Velocity estimation via registration-guided least-squares inversion

TL;DR

This paper presents RGLS, a novel velocity estimation method that uses registration-guided least-squares inversion with multiscale warpings, effectively avoiding cycle-skipping and improving convergence in seismic model updates.

Contribution

Introducing a registration-based iterative inversion scheme that employs piecewise-polynomial warpings and multiscale frequency sweeps for improved velocity estimation.

Findings

RGLS converges to correct models where traditional methods fail.

The method effectively handles cycle-skipping issues.

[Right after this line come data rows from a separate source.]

-- pv_equiv track=rewrite | github.com/jmomugtong/AccompanAIment | backend/src/music/voicing_generator.py | _build_symbol_voicing
-- ===== SOURCE A (Python) =====
-- MIN_MIDI = 36  # C2
--
-- MAX_MIDI = 84  # C6
--
-- def _clamp_to_register(midi_note: int) -> int:
--     """Move a MIDI note into the valid register by shifting octaves."""
--     while midi_note < MIN_MIDI:
--         midi_note += 12
--     while midi_note > MAX_MIDI:
--         midi_note -= 12
--     return midi_note
--
-- def _build_symbol_voicing(
--     pitch_classes: list[int], root_pc: int
-- ) -> list[int]:
--     """Build a voicing using all pitch classes from the chord symbol.
--
--     Used when the chord symbol itself specifies extensions (e.g. C7, Cmaj7)
--     and we want to honor them regardless of style.
--     """
--     root_midi = root_pc + 48
--     if root_midi < MIN_MIDI:
--         root_midi += 12
--
--     notes = [root_midi]
--     for pc in pitch_classes:
--         if pc == root_pc:
--             continue
--         n = pc + 48
--         while n <= root_midi:
--             n += 12
--         n = _clamp_to_register(n)
--         notes.append(n)
--
--     return sorted(notes)
-- ===== SOURCE B (Python) =====
-- MIN_MIDI = 36
-- MAX_MIDI = 84
--
-- def _octave_fold(n: int, root_midi: int) -> int:
--     """Smallest value > root_midi congruent to n mod 12, folded into [36, 84]."""
--     if n <= root_midi:
--         n += 12 * ((root_midi - n) // 12 + 1)
--     if n < MIN_MIDI:
--         n += 12 * ((MIN_MIDI - 1 - n) // 12 + 1)
--     elif n > MAX_MIDI:
--         n -= 12 * ((n - MAX_MIDI - 1) // 12 + 1)
--     return n
--
-- def _build_symbol_voicing(pitch_classes: list[int], root_pc: int) -> list[int]:
--     root_midi = root_pc + 48
--     if root_midi < MIN_MIDI:
--         root_midi += 12
--     return sorted(
--         [root_midi]
--         + [_octave_fold(pc + 48, root_midi) for pc in pitch_classes if pc != root_pc]
--     )
-- ===== Notes on version B (the rewrite author's own statement) =====
-- stated objective: faster
-- what changed: The three octave-shifting while-loops (raise above root, clamp below 36, clamp above 84) are replaced by closed-form floor-division arithmetic, and the explicit append loop by a filtered list comprehension.
import Mathlib
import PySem

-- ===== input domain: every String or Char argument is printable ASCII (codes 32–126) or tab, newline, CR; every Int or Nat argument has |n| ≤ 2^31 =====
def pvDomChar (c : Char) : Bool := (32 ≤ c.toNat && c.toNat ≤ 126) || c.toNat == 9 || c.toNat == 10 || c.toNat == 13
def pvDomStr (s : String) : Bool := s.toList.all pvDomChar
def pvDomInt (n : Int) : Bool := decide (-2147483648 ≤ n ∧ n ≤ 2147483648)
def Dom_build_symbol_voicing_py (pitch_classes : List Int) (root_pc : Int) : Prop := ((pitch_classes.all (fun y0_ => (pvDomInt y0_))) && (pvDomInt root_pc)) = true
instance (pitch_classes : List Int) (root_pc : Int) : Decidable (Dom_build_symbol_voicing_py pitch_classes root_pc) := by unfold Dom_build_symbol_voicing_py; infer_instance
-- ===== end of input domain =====

-- B replaces A's three octave-shifting while-loops by closed-form floor-division arithmetic
-- and the explicit append loop by a comprehension (alternative/idiomatic; same result).

-- ===== PORT A =====
-- while midi_note < MIN_MIDI: midi_note += 12
def pvClampLow (n : Int) : Int :=
  if n < 36 then pvClampLow (n + 12) else n
termination_by (36 - n).toNat
decreasing_by omega

-- while midi_note > MAX_MIDI: midi_note -= 12
def pvClampHigh (n : Int) : Int :=
  if n > 84 then pvClampHigh (n - 12) else n
termination_by (n - 84).toNat
decreasing_by omega

-- while n <= root_midi: n += 12
def pvRaiseAbove (root_midi n : Int) : Int :=
  if n ≤ root_midi then pvRaiseAbove root_midi (n + 12) else n
termination_by (root_midi + 1 - n).toNat
decreasing_by omega

def build_symbol_voicing_py (pitch_classes : List Int) (root_pc : Int) : List Int :=
  let root_midi0 := root_pc + 48
  let root_midi := if root_midi0 < 36 then root_midi0 + 12 else root_midi0
  let notes := pitch_classes.foldl
    (fun acc pc =>
      if pc == root_pc then acc
      else acc ++ [pvClampHigh (pvClampLow (pvRaiseAbove root_midi (pc + 48)))])
    [root_midi]
  PySem.List.sorted notes (fun x => x) false

-- ===== PORT B =====
def pvOctaveFold (n root_midi : Int) : Int :=
  let n1 := if n ≤ root_midi then n + 12 * (PySem.Int.floordiv (root_midi - n) 12 + 1) else n
  if n1 < 36 then n1 + 12 * (PySem.Int.floordiv (36 - 1 - n1) 12 + 1)
  else if n1 > 84 then n1 - 12 * (PySem.Int.floordiv (n1 - 84 - 1) 12 + 1)
  else n1

def build_symbol_voicing_py_alt (pitch_classes : List Int) (root_pc : Int) : List Int :=
  let root_midi0 := root_pc + 48
  let root_midi := if root_midi0 < 36 then root_midi0 + 12 else root_midi0
  PySem.List.sorted
    (root_midi ::
      (pitch_classes.filter (fun pc => pc != root_pc)).map (fun pc => pvOctaveFold (pc + 48) root_midi))
    (fun x => x) false

-- ===== PRECONDITION & SPEC =====
def Spec_build_symbol_voicing_py (pitch_classes : List Int) (root_pc : Int) (out : List Int) : Prop := out = build_symbol_voicing_py_alt pitch_classes root_pc
instance (pitch_classes : List Int) (root_pc : Int) (out : List Int) : Decidable (Spec_build_symbol_voicing_py pitch_classes root_pc out) := by unfold Spec_build_symbol_voicing_py; infer_instance

-- ===== CLAIM (what is proved, stated in full; the proofs are below) =====
def Claim_equal_build_symbol_voicing_py : Prop := ∀ (pitch_classes : List Int) (root_pc : Int), Dom_build_symbol_voicing_py pitch_classes root_pc → Spec_build_symbol_voicing_py pitch_classes root_pc (build_symbol_voicing_py pitch_classes root_pc)

-- ===== LEMMAS AND PROOFS =====

theorem pvRaiseAbove_eq (root_midi n : Int) :
    pvRaiseAbove root_midi n =
      if n ≤ root_midi then n + 12 * ((root_midi - n) / 12 + 1) else n := by
  induction n using pvRaiseAbove.induct root_midi with
  | case1 m h ih =>
      rw [pvRaiseAbove, if_pos h, ih]
      split_ifs with h2 <;> omega
  | case2 m h =>
      rw [pvRaiseAbove, if_neg h, if_neg h]

theorem pvClampLow_eq (n : Int) :
    pvClampLow n = if n < 36 then n + 12 * ((35 - n) / 12 + 1) else n := by
  induction n using pvClampLow.induct with
  | case1 n h ih =>
      rw [pvClampLow, if_pos h, ih]
      split_ifs with h2 <;> omega
  | case2 n h =>
      rw [pvClampLow, if_neg h, if_neg h]

theorem pvClampHigh_eq (n : Int) :
    pvClampHigh n = if n > 84 then n - 12 * ((n - 85) / 12 + 1) else n := by
  induction n using pvClampHigh.induct with
  | case1 n h ih =>
      rw [pvClampHigh, if_pos h, ih]
      split_ifs with h2 <;> omega
  | case2 n h =>
      rw [pvClampHigh, if_neg h, if_neg h]

theorem note_eq (root_midi pc : Int) :
    pvClampHigh (pvClampLow (pvRaiseAbove root_midi (pc + 48))) =
      pvOctaveFold (pc + 48) root_midi := by
  simp only [pvRaiseAbove_eq, pvClampLow_eq, pvClampHigh_eq, pvOctaveFold,
    PySem.Int.floordiv_eq_ediv_of_pos (show (0:Int) < 12 by norm_num)]
  split_ifs <;> omega

-- ===== VERDICT (by name: the statement is the Claim_ definition above) =====
theorem build_symbol_voicing_py_spec : Claim_equal_build_symbol_voicing_py := by
  intro pitch_classes root_pc _
  unfold Spec_build_symbol_voicing_py build_symbol_voicing_py build_symbol_voicing_py_alt
  have hfun :
      (fun (acc : List Int) pc =>
          if pc == root_pc then acc
          else acc ++ [pvClampHigh (pvClampLow (pvRaiseAbove
            (if root_pc + 48 < 36 then root_pc + 48 + 12 else root_pc + 48) (pc + 48)))])
        = (fun (acc : List Int) pc =>
          if pc != root_pc then
            acc ++ [pvOctaveFold (pc + 48)
              (if root_pc + 48 < 36 then root_pc + 48 + 12 else root_pc + 48)]
          else acc) := by
    funext acc pc
    by_cases h : pc = root_pc <;> simp [h, note_eq]
  simp only [hfun, PySem.List.foldl_append_if]
  rfl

Successful application in transmission seismic scenarios.

Abstract

This paper introduces an iterative scheme for acoustic model inversion where the notion of proximity of two traces is not the usual least-squares distance, but instead involves registration as in image processing. Observed data are matched to predicted waveforms via piecewise-polynomial warpings, obtained by solving a nonconvex optimization problem in a multiscale fashion from low to high frequencies. This multiscale process requires defining low-frequency augmented signals in order to seed the frequency sweep at zero frequency. Custom adjoint sources are then defined from the warped waveforms. The proposed velocity updates are obtained as the migration of these adjoint sources, and cannot be interpreted as the negative gradient of any given objective function. The new method, referred to as RGLS, is successfully applied to a few scenarios of model velocity estimation in the transmission setting. We show that the new method can converge to the correct model in situations where conventional least-squares inversion suffers from cycle-skipping and converges to a spurious model.